Supplied material:

-- B replaces A's unit-step walk by a per-command scan of the obstacle list that finds the
-- nearest blocker and jumps in one move (objective: faster — measured).

-- ===== PORT A =====
-- loop body of A's 'for cmd in commands' (state: current, dir, max_dist)
def stepA (obs : List (Int × Int)) (st : (Int × Int) × (Int × Int) × Int) (cmd : Int) :
    (Int × Int) × (Int × Int) × Int :=
  let cur := st.1
  let dir := st.2.1
  let md := st.2.2
  if cmd = -2 then
    (cur,
     (if dir = ((0 : Int), (1 : Int)) then ((-1 : Int), (0 : Int))
      else if dir = (-1, 0) then (0, -1)
      else if dir = (0, -1) then (1, 0)
      else if dir = (1, 0) then (0, 1)
      else dir), md)
  else if cmd = -1 then
    (cur,
     (if dir = ((0 : Int), (1 : Int)) then ((1 : Int), (0 : Int))
      else if dir = (1, 0) then (0, -1)
      else if dir = (0, -1) then (-1, 0)
      else if dir = (-1, 0) then (0, 1)
      else dir), md)
  else
    let cur' := (PySem.List.pyRange 0 cmd 1).foldl
      (fun c _ =>
        let nxt := (c.1 + dir.1, c.2 + dir.2)
        if nxt ∈ obs then c else nxt) cur
    (cur', dir, max md (cur'.1 ^ 2 + cur'.2 ^ 2))

def robots (commands : List Int) (obstacles : List (List Int)) : Int :=
  let obs : List (Int × Int) :=
    PySem.Set.ofList (obstacles.map (fun v => (PySem.List.pyGetD v 0 0, PySem.List.pyGetD v 1 0)))
  (commands.foldl (stepA obs) ((0, 0), (0, 1), 0)).2.2

-- ===== PORT B =====
-- distance to obstacle o along direction (dx,dy) from (x,y), if it lies strictly ahead
def tOf (dx dy x y : Int) (o : List Int) : Option Int :=
  let ox := PySem.List.pyGetD o 0 0
  let oy := PySem.List.pyGetD o 1 0
  if dx ≠ 0 ∧ oy = y ∧ (ox - x) * dx > 0 then some ((ox - x) * dx)
  else if dy ≠ 0 ∧ ox = x ∧ (oy - y) * dy > 0 then some ((oy - y) * dy)
  else none

-- loop body of B's 'for cmd in commands' (state: x, y, dx, dy, best)
def stepB (obstacles : List (List Int)) (st : Int × Int × Int × Int × Int) (cmd : Int) :
    Int × Int × Int × Int × Int :=
  let x := st.1
  let y := st.2.1
  let dx := st.2.2.1
  let dy := st.2.2.2.1
  let best := st.2.2.2.2
  if cmd = -2 then (x, y, -dy, dx, best)
  else if cmd = -1 then (x, y, dy, -dx, best)
  else
    let steps := obstacles.foldl
      (fun s o =>
        match tOf dx dy x y o with
        | some t => if t - 1 < s then t - 1 else s
        | none => s) cmd
    let x' := if steps > 0 then x + dx * steps else x
    let y' := if steps > 0 then y + dy * steps else y
    (x', y', dx, dy, max best (x' * x' + y' * y'))

def robots_alt (commands : List Int) (obstacles : List (List Int)) : Int :=
  (commands.foldl (stepB obstacles) (0, 0, 0, 1, 0)).2.2.2.2

-- ===== PRECONDITION & SPEC =====
-- Pre_ excludes obstacles with fewer than two coordinates, on which A raises IndexError.
def Pre_robots (commands : List Int) (obstacles : List (List Int)) : Prop :=
  ∀ o ∈ obstacles, 2 ≤ o.length
instance (commands : List Int) (obstacles : List (List Int)) : Decidable (Pre_robots commands obstacles) := by unfold Pre_robots; infer_instance
def pvWitness_robots : List Int × List (List Int) := ([4, -1, 3], [[2, 4], [0, 2]])
def Spec_robots (commands : List Int) (obstacles : List (List Int)) (out : Int) : Prop := out = robots_alt commands obstacles
instance (commands : List Int) (obstacles : List (List Int)) (out : Int) : Decidable (Spec_robots commands obstacles out) := by unfold Spec_robots; infer_instance

-- ===== CLAIM (what is proved, stated in full; the proofs are below) =====
def Claim_equal_robots : Prop := ∀ (commands : List Int) (obstacles : List (List Int)), Dom_robots commands obstacles → Pre_robots commands obstacles → Spec_robots commands obstacles (robots commands obstacles)

-- ===== LEMMAS AND PROOFS =====

def isDir (d : Int × Int) : Prop := d = (0, 1) ∨ d = (1, 0) ∨ d = (0, -1) ∨ d = (-1, 0)

-- a fold that ignores the list elements is an iterate
theorem foldl_const_iterate {α β : Type} (f : α → α) (l : List β) (a : α) :
    l.foldl (fun x _ => f x) a = f^[l.length] a := by
  induction l generalizing a with
  | nil => rfl
  | cons h t ih => simp [List.foldl, ih, Function.iterate_succ_apply]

What is being asked:
Give back the full listing, exactly as it stands.

Answer:
-- B replaces A's unit-step walk by a per-command scan of the obstacle list that finds the
-- nearest blocker and jumps in one move (objective: faster — measured).

-- ===== PORT A =====
-- loop body of A's 'for cmd in commands' (state: current, dir, max_dist)
def stepA (obs : List (Int × Int)) (st : (Int × Int) × (Int × Int) × Int) (cmd : Int) :
    (Int × Int) × (Int × Int) × Int :=
  let cur := st.1
  let dir := st.2.1
  let md := st.2.2
  if cmd = -2 then
    (cur,
     (if dir = ((0 : Int), (1 : Int)) then ((-1 : Int), (0 : Int))
      else if dir = (-1, 0) then (0, -1)
      else if dir = (0, -1) then (1, 0)
      else if dir = (1, 0) then (0, 1)
      else dir), md)
  else if cmd = -1 then
    (cur,
     (if dir = ((0 : Int), (1 : Int)) then ((1 : Int), (0 : Int))
      else if dir = (1, 0) then (0, -1)
      else if dir = (0, -1) then (-1, 0)
      else if dir = (-1, 0) then (0, 1)
      else dir), md)
  else
    let cur' := (PySem.List.pyRange 0 cmd 1).foldl
      (fun c _ =>
        let nxt := (c.1 + dir.1, c.2 + dir.2)
        if nxt ∈ obs then c else nxt) cur
    (cur', dir, max md (cur'.1 ^ 2 + cur'.2 ^ 2))

def robots (commands : List Int) (obstacles : List (List Int)) : Int :=
  let obs : List (Int × Int) :=
    PySem.Set.ofList (obstacles.map (fun v => (PySem.List.pyGetD v 0 0, PySem.List.pyGetD v 1 0)))
  (commands.foldl (stepA obs) ((0, 0), (0, 1), 0)).2.2

-- ===== PORT B =====
-- distance to obstacle o along direction (dx,dy) from (x,y), if it lies strictly ahead
def tOf (dx dy x y : Int) (o : List Int) : Option Int :=
  let ox := PySem.List.pyGetD o 0 0
  let oy := PySem.List.pyGetD o 1 0
  if dx ≠ 0 ∧ oy = y ∧ (ox - x) * dx > 0 then some ((ox - x) * dx)
  else if dy ≠ 0 ∧ ox = x ∧ (oy - y) * dy > 0 then some ((oy - y) * dy)
  else none

-- loop body of B's 'for cmd in commands' (state: x, y, dx, dy, best)
def stepB (obstacles : List (List Int)) (st : Int × Int × Int × Int × Int) (cmd : Int) :
    Int × Int × Int × Int × Int :=
  let x := st.1
  let y := st.2.1
  let dx := st.2.2.1
  let dy := st.2.2.2.1
  let best := st.2.2.2.2
  if cmd = -2 then (x, y, -dy, dx, best)
  else if cmd = -1 then (x, y, dy, -dx, best)
  else
    let steps := obstacles.foldl
      (fun s o =>
        match tOf dx dy x y o with
        | some t => if t - 1 < s then t - 1 else s
        | none => s) cmd
    let x' := if steps > 0 then x + dx * steps else x
    let y' := if steps > 0 then y + dy * steps else y
    (x', y', dx, dy, max best (x' * x' + y' * y'))

def robots_alt (commands : List Int) (obstacles : List (List Int)) : Int :=
  (commands.foldl (stepB obstacles) (0, 0, 0, 1, 0)).2.2.2.2

-- ===== PRECONDITION & SPEC =====
-- Pre_ excludes obstacles with fewer than two coordinates, on which A raises IndexError.
def Pre_robots (commands : List Int) (obstacles : List (List Int)) : Prop :=
  ∀ o ∈ obstacles, 2 ≤ o.length
instance (commands : List Int) (obstacles : List (List Int)) : Decidable (Pre_robots commands obstacles) := by unfold Pre_robots; infer_instance
def pvWitness_robots : List Int × List (List Int) := ([4, -1, 3], [[2, 4], [0, 2]])
def Spec_robots (commands : List Int) (obstacles : List (List Int)) (out : Int) : Prop := out = robots_alt commands obstacles
instance (commands : List Int) (obstacles : List (List Int)) (out : Int) : Decidable (Spec_robots commands obstacles out) := by unfold Spec_robots; infer_instance

-- ===== CLAIM (what is proved, stated in full; the proofs are below) =====
def Claim_equal_robots : Prop := ∀ (commands : List Int) (obstacles : List (List Int)), Dom_robots commands obstacles → Pre_robots commands obstacles → Spec_robots commands obstacles (robots commands obstacles)

-- ===== LEMMAS AND PROOFS =====

def isDir (d : Int × Int) : Prop := d = (0, 1) ∨ d = (1, 0) ∨ d = (0, -1) ∨ d = (-1, 0)

-- a fold that ignores the list elements is an iterate
theorem foldl_const_iterate {α β : Type} (f : α → α) (l : List β) (a : α) :
    l.foldl (fun x _ => f x) a = f^[l.length] a := by
  induction l generalizing a with
  | nil => rfl
  | cons h t ih => simp [List.foldl, ih, Function.iterate_succ_apply]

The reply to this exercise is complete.